▸ About this exercise: Find the line holding "l.foldl (fun a" in the entries below. Give it again exactly, along with every line after it up to and including the line holding "simp only [pvScat, List.foldl_cons]".

▸ Data listing:
● ● ● ● ● ● ●

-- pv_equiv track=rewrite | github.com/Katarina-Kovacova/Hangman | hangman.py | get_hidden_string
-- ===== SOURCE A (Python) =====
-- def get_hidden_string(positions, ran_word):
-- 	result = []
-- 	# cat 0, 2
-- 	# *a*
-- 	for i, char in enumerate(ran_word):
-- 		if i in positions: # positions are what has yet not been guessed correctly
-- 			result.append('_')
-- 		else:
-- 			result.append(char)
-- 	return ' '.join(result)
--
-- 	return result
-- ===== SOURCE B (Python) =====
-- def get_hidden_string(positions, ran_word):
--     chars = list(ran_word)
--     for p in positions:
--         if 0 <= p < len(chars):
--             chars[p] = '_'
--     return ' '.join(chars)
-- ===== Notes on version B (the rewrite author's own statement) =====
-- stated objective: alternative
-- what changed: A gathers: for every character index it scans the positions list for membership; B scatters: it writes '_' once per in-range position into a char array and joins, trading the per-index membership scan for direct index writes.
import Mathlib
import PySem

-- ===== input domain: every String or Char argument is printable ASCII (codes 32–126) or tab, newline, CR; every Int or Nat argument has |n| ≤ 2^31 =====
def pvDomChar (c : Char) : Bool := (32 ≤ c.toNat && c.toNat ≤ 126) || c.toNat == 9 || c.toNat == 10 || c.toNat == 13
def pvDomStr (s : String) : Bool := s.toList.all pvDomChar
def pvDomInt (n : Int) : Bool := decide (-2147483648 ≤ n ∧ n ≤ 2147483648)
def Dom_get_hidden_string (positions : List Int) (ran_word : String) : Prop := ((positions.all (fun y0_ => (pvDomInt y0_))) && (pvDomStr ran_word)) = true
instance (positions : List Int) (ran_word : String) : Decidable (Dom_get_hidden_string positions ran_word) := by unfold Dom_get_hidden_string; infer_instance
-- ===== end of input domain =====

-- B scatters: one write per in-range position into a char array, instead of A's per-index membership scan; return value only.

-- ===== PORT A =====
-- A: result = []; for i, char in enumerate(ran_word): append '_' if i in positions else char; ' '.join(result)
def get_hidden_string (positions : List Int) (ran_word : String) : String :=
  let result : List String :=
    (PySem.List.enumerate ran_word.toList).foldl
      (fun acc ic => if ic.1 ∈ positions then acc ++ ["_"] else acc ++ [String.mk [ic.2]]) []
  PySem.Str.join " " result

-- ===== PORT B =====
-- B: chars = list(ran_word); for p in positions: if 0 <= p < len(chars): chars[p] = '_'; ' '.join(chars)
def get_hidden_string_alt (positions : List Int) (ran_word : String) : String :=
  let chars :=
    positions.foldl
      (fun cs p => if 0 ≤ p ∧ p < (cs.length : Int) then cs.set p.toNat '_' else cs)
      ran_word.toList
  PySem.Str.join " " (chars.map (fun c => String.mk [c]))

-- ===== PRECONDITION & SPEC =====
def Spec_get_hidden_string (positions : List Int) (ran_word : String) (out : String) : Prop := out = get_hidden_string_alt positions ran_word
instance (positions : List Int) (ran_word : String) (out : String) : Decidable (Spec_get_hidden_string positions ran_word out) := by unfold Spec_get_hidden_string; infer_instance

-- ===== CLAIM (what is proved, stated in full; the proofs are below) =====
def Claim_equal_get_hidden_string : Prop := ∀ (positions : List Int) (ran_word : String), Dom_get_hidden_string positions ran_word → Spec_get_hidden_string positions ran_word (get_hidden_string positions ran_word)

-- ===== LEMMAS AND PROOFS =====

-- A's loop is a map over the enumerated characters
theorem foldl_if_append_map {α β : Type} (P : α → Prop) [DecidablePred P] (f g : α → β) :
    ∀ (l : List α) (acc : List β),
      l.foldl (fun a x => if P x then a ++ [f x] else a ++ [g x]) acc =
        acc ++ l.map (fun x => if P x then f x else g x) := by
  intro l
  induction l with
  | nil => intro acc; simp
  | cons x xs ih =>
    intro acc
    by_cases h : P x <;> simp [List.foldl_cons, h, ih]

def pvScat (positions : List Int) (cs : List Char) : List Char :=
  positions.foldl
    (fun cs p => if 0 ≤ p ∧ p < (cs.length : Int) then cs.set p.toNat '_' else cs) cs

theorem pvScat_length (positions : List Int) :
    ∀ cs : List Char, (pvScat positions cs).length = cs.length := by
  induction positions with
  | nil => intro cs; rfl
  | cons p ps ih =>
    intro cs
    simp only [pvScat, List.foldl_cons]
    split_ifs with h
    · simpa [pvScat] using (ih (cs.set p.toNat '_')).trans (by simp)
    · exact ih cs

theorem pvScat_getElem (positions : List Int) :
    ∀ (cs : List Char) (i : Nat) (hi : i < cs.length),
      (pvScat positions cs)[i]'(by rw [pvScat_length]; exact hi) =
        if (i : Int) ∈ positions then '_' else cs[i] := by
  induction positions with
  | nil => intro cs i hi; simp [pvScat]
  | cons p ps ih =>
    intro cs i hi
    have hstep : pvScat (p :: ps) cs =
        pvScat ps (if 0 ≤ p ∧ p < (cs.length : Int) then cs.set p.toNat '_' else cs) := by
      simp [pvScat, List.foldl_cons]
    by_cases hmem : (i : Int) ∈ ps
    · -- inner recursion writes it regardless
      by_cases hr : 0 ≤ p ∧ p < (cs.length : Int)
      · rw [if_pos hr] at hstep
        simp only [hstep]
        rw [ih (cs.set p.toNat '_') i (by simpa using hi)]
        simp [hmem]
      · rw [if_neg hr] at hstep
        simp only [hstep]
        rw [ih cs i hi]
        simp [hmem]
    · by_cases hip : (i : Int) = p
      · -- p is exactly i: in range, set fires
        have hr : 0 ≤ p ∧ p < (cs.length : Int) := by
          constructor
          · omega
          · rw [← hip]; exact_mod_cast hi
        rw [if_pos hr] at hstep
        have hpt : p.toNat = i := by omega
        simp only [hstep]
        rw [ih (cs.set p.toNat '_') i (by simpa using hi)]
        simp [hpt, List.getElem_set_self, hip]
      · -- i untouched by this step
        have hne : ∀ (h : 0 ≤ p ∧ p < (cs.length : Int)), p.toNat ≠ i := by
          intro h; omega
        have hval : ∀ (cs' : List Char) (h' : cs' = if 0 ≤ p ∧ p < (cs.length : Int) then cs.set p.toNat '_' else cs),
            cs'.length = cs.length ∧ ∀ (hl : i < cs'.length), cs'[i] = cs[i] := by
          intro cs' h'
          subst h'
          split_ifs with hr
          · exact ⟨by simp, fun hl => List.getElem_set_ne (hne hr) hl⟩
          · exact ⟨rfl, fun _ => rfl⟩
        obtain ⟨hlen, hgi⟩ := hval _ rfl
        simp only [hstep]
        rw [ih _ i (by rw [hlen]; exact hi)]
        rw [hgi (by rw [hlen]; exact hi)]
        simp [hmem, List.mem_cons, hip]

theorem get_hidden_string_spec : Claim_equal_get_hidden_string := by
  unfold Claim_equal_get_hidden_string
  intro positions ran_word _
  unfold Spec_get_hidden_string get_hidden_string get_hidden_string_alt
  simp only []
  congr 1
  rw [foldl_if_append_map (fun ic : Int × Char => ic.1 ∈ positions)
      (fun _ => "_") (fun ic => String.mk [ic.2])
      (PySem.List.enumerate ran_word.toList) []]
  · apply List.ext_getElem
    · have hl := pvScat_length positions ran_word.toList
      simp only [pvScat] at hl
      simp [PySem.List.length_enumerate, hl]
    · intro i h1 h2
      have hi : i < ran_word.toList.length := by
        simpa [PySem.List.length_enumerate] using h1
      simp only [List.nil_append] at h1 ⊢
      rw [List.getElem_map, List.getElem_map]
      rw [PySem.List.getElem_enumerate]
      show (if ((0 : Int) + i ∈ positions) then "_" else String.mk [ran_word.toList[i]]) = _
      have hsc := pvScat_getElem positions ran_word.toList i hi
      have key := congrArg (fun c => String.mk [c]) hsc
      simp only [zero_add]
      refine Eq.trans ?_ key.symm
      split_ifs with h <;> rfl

● ● ● ● ● ● ●

▸ Response box:
      l.foldl (fun a x => if P x then a ++ [f x] else a ++ [g x]) acc =
        acc ++ l.map (fun x => if P x then f x else g x) := by
  intro l
  induction l with
  | nil => intro acc; simp
  | cons x xs ih =>
    intro acc
    by_cases h : P x <;> simp [List.foldl_cons, h, ih]

def pvScat (positions : List Int) (cs : List Char) : List Char :=
  positions.foldl
    (fun cs p => if 0 ≤ p ∧ p < (cs.length : Int) then cs.set p.toNat '_' else cs) cs

theorem pvScat_length (positions : List Int) :
    ∀ cs : List Char, (pvScat positions cs).length = cs.length := by
  induction positions with
  | nil => intro cs; rfl
  | cons p ps ih =>
    intro cs
    simp only [pvScat, List.foldl_cons]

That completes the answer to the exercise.